With a slight modification we can read (interpret) easily.
We simply break the overlapping lines eg cutting one of the conflict zones.
This modification allows us to break the ambiguity and then return to the original model for model interpretarel back from the experience gained from this simple operation.
This scheme of work can be seen reinforced by a geometric analysis of the object that has attracted our attention.

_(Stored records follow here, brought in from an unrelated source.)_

-- pv_equiv track=rewrite | github.com/BradPietrzak/NeuroDrone | headsetAI/raw_brain_data_deployment.py | merge_json_data
-- ===== SOURCE A (Python) =====
-- def merge_json_data(json_data):
--     """
--         Merges and processes raw JSON EEG data into a new format with specified constraints.
--
--         Parameters:
--             json_data (list of dict): A list of JSON objects, where each object contains EEG data
--                                       under the "data" key. Each "data" key maps to a list of lists
--                                       representing channels and their respective samples.
--
--         Returns:
--             list of lists: A 2D list where each sublist corresponds to a channel (8 total),
--                            and contains up to 16 samples per data array, merged from the input JSON data.
--
--         Functionality:
--             - Creates a new 2D list (`new_json_data`) with 8 empty lists, one for each EEG channel.
--             - Iterates through the input JSON data (`json_data`), which contains multiple datasets.
--             - For each dataset:
--                 - Loops through the first 8 channels in the "data" field.
--                 - Appends up to 16 elements (samples) from each channel to the corresponding channel list in `new_json_data`.
--                 - Skips additional samples or channels beyond the specified limits (8 channels, 16 samples per channel).
--             - Prints the progress and structure of the merged data during the process.
--
--         Example Input:
--             json_data = [
--                 {"data": [[1, 2, 3], [4, 5, 6], [7, 8, 9], ...]},
--                 {"data": [[10, 11, 12], [13, 14, 15], [16, 17, 18], ...]},
--                 ...
--             ]
--
--         Example Output:
--             [
--                 [1, 2, 3, 10, 11, 12],  # Merged samples for channel 1
--                 [4, 5, 6, 13, 14, 15],  # Merged samples for channel 2
--                 [7, 8, 9, 16, 17, 18],  # Merged samples for channel 3
--                 ...
--             ]
--
--         Notes:
--             - Assumes that each dataset contains a "data" key with a list of channel data.
--             - Limits processing to the first 8 channels and first 16 samples per channel to maintain structure and size consistency.
--             - Logs information to the console for debugging and progress tracking.
--         """
--     new_json_data = [[] for _ in range(8)]
--     #print_flat_array(new_json_data)
--     for data_set_obj in json_data:
--
--         i = 0
--         for data_array in data_set_obj["data"]:
--             if i < 8:
--                 j = 0
--                 for element in data_array:
--                     if j < 16:
--                         new_json_data[i].append(element)
--                     j += 1
--                 i += 1
--             else:
--                 break
--
--     return new_json_data
-- ===== SOURCE B (Python) =====
-- def merge_json_data(json_data):
--     new_json_data = [[] for _ in range(8)]
--     for i in range(8):
--         for data_set_obj in json_data:
--             data = data_set_obj["data"]
--             if i < len(data):
--                 new_json_data[i].extend(data[i][:16])
--     return new_json_data
-- ===== Notes on version B (the rewrite author's own statement) =====
-- stated objective: alternative
-- what changed: Channel-major traversal: the outer loop runs over the 8 channels and the inner loop over the datasets, extending each channel list with a 16-sample slice, instead of A's dataset-major pass with element-by-element appends under i/j counters.
import Mathlib
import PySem

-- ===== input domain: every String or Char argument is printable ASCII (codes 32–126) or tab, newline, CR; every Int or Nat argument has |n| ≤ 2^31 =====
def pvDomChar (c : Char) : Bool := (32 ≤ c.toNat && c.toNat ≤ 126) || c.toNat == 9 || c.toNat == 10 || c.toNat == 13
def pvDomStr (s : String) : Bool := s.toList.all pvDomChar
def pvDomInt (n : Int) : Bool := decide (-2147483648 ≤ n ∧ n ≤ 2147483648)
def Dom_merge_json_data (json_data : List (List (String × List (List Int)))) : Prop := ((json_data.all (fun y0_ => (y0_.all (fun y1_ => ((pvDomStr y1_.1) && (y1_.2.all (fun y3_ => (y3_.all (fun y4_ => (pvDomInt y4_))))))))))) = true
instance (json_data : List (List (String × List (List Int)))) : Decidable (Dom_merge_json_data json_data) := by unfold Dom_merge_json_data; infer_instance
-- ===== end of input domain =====

-- B re-implements the merge channel-major (outer loop over the 8 channels, inner over datasets,
-- extending with a 16-sample slice) instead of A's dataset-major element-by-element appends;
-- same cost, different decomposition ("alternative").

-- ===== PORT A =====
-- ds["data"]: first-match lookup in the association list (none = KeyError, excluded by Pre_)
def pvDataOf (ds : List (String × List (List Int))) : Option (List (List Int)) :=
  List.lookup "data" ds

-- inner 'for element in data_array: if j < 16: new_json_data[i].append(element); j += 1'
def pvInnerA (new : List (List Int)) (i : Nat) (arr : List Int) : List (List Int) :=
  (arr.foldl (fun (st : List (List Int) × Nat) e =>
      (if st.2 < 16 then st.1.modify i (fun c => c ++ [e]) else st.1, st.2 + 1)) (new, 0)).1

-- middle 'for data_array in data_set_obj["data"]: if i < 8: … i += 1 else: break'
def pvChannelsA : List (List Int) → Nat → List (List Int) → List (List Int)
  | new, _, [] => new
  | new, i, arr :: rest => if i < 8 then pvChannelsA (pvInnerA new i arr) (i + 1) rest else new

def pvStepA (new : List (List Int)) (ds : List (String × List (List Int))) : List (List Int) :=
  match pvDataOf ds with
  | some data => pvChannelsA new 0 data
  | none => new   -- KeyError in Python: outside Pre_

def merge_json_data (json_data : List (List (String × List (List Int)))) : List (List Int) :=
  json_data.foldl pvStepA ((List.range 8).map (fun _ => ([] : List Int)))

-- ===== PORT B =====
-- inner 'for data_set_obj in json_data: data = data_set_obj["data"]; if i < len(data): new_json_data[i].extend(data[i][:16])'
def pvStepB (i : Nat) (acc : List Int) (ds : List (String × List (List Int))) : List Int :=
  match pvDataOf ds with
  | some data => if i < data.length then acc ++ (data.getD i []).take 16 else acc
  | none => acc   -- KeyError in Python: outside Pre_

def merge_json_data_alt (json_data : List (List (String × List (List Int)))) : List (List Int) :=
  (List.range 8).map (fun i => json_data.foldl (pvStepB i) ([] : List Int))

-- ===== PRECONDITION & SPEC =====
-- Pre_ excludes exactly the inputs where both Pythons raise KeyError: a dataset without a "data" key.
def Pre_merge_json_data (json_data : List (List (String × List (List Int)))) : Prop :=
  ∀ ds ∈ json_data, (List.lookup "data" ds).isSome = true
instance (json_data : List (List (String × List (List Int)))) : Decidable (Pre_merge_json_data json_data) := by unfold Pre_merge_json_data; infer_instance

def pvWitness_merge_json_data : (List (List (String × List (List Int)))) :=
  [[("data", [[1, 2], [3]])], [("data", [[4]])]]

def Spec_merge_json_data (json_data : List (List (String × List (List Int)))) (out : List (List Int)) : Prop := out = merge_json_data_alt json_data
instance (json_data : List (List (String × List (List Int)))) (out : List (List Int)) : Decidable (Spec_merge_json_data json_data out) := by unfold Spec_merge_json_data; infer_instance

-- ===== CLAIM (what is proved, stated in full; the proofs are below) =====
def Claim_equal_merge_json_data : Prop := ∀ (json_data : List (List (String × List (List Int)))), Dom_merge_json_data json_data → Pre_merge_json_data json_data → Spec_merge_json_data json_data (merge_json_data json_data)

-- ===== LEMMAS AND PROOFS =====

-- what one dataset contributes to channel i (proof-side characterisation)
def pvContrib (i : Nat) (ds : List (String × List (List Int))) : List Int :=
  match pvDataOf ds with
  | some data => if i < data.length then (data.getD i []).take 16 else []
  | none => []

theorem pvStepB_eq (i : Nat) (acc : List Int) (ds : List (String × List (List Int))) :
    pvStepB i acc ds = acc ++ pvContrib i ds := by
  unfold pvStepB pvContrib
  cases pvDataOf ds with
  | none => simp
  | some data => by_cases h : i < data.length <;> simp [h]

theorem foldB_eq (l : List (List (String × List (List Int)))) (i : Nat) (t : List Int) :
    l.foldl (pvStepB i) t = t ++ l.flatMap (pvContrib i) := by
  induction l generalizing t with
  | nil => simp
  | cons ds l ih => simp [pvStepB_eq, ih, List.append_assoc]

theorem pvInnerA_fold (arr : List Int) (new : List (List Int)) (i j : Nat) :
    (arr.foldl (fun (st : List (List Int) × Nat) e =>
        (if st.2 < 16 then st.1.modify i (fun c => c ++ [e]) else st.1, st.2 + 1)) (new, j)).1
      = new.modify i (fun c => c ++ arr.take (16 - j)) := by
  induction arr generalizing new j with
  | nil =>
    simp only [List.foldl_nil, List.take_nil]
    have h : (fun c : List Int => c ++ ([] : List Int)) = id := by funext c; simp
    rw [h, List.modify_id]
  | cons e rest ih =>
    rw [List.foldl_cons]
    by_cases h : j < 16
    · simp only [h, if_pos]
      rw [ih, List.modify_modify_eq]
      have h16 : 16 - j = (16 - (j + 1)) + 1 := by omega
      rw [h16]
      congr 1
      funext c
      simp [List.take_succ_cons]
    · simp only [h, if_neg, not_false_iff]
      rw [ih]
      have h1 : 16 - (j + 1) = 0 := by omega
      have h2 : 16 - j = 0 := by omega
      rw [h1, h2]
      simp

theorem pvInnerA_eq (new : List (List Int)) (i : Nat) (arr : List Int) :
    pvInnerA new i arr = new.modify i (fun c => c ++ arr.take 16) := by
  unfold pvInnerA
  exact pvInnerA_fold arr new i 0

theorem pvChannelsA_getElem? (data : List (List Int)) (new : List (List Int)) (i k : Nat) :
    (pvChannelsA new i data)[k]? =
      new[k]?.map (fun c => c ++ (if i ≤ k ∧ k - i < data.length ∧ k < 8
        then ((data.getD (k - i) []).take 16) else [])) := by
  induction data generalizing new i with
  | nil =>
    simp [pvChannelsA]
  | cons arr rest ih =>
    simp only [pvChannelsA]
    by_cases h8 : i < 8
    · rw [if_pos h8, ih, pvInnerA_eq, List.getElem?_modify]
      by_cases hik : i = k
      · subst hik
        have c1 : ¬ (i + 1 ≤ i ∧ i - (i + 1) < rest.length ∧ i < 8) := by omega
        have c2 : i ≤ i ∧ i - i < (arr :: rest).length ∧ i < 8 :=
          ⟨le_refl i, by simp, h8⟩
        simp only [if_true, if_neg c1, if_pos c2]
        simp [Option.map_map, Function.comp_def]
      · simp only [if_neg hik]
        by_cases hcond : i + 1 ≤ k ∧ k - (i + 1) < rest.length ∧ k < 8
        · have hcond' : i ≤ k ∧ k - i < (arr :: rest).length ∧ k < 8 :=
            ⟨by omega, by simp only [List.length_cons]; omega, hcond.2.2⟩
          have hs : k - i = (k - (i + 1)) + 1 := by omega
          simp only [if_pos hcond, if_pos hcond']
          simp only [hs, List.getD_cons_succ]
          simp
        · have hcond' : ¬ (i ≤ k ∧ k - i < (arr :: rest).length ∧ k < 8) := by
            simp only [List.length_cons]; omega
          simp only [if_neg hcond, if_neg hcond']
          simp
    · rw [if_neg h8]
      have hc : ¬ (i ≤ k ∧ k - i < (arr :: rest).length ∧ k < 8) := by
        simp only [List.length_cons]; omega
      simp only [if_neg hc]
      simp

theorem pvStepA_getElem? (acc : List (List Int)) (ds : List (String × List (List Int))) (k : Nat) :
    (pvStepA acc ds)[k]? = acc[k]?.map (fun c => c ++ (if k < 8 then pvContrib k ds else [])) := by
  unfold pvStepA pvContrib
  cases pvDataOf ds with
  | none => simp
  | some data =>
    rw [pvChannelsA_getElem?]
    congr 1
    funext c
    by_cases hk8 : k < 8 <;> by_cases hkl : k < data.length <;> simp [hk8, hkl]

theorem foldA_getElem? (l : List (List (String × List (List Int)))) (acc : List (List Int)) (k : Nat) :
    (l.foldl pvStepA acc)[k]? =
      acc[k]?.map (fun c => c ++ (if k < 8 then l.flatMap (pvContrib k) else [])) := by
  induction l generalizing acc with
  | nil => simp
  | cons ds l ih =>
    rw [List.foldl_cons, ih, pvStepA_getElem?, Option.map_map]
    congr 1
    funext c
    by_cases hk8 : k < 8 <;> simp [hk8, List.append_assoc]

-- ===== VERDICT (by name: the statement is the Claim_ definition above) =====
theorem merge_json_data_spec : Claim_equal_merge_json_data := by
  intro json_data _hDom _hPre
  unfold Spec_merge_json_data
  apply List.ext_getElem?
  intro k
  unfold merge_json_data merge_json_data_alt
  rw [foldA_getElem?]
  simp only [List.getElem?_map]
  by_cases hk : k < 8 <;> simp [hk, foldB_eq]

Then we can propose new items that are based on similar or proposing to student designs design your own model to analyze what a partner, encouraging peer interaction based on competitive play.
This second variant is more training as the student becomes an active element that brings creativity to your designs, strengthening the knowledge.
The solution to the problem from the point of view of technical drawing is trivial. Its dihedral projections can be characterized as low complexity as there are only parallel to the planes of representation and the basic shapes that compose ortoédricas faces are in all cases.
I leave a couple of examples similar to the previous, jugando learn to follow.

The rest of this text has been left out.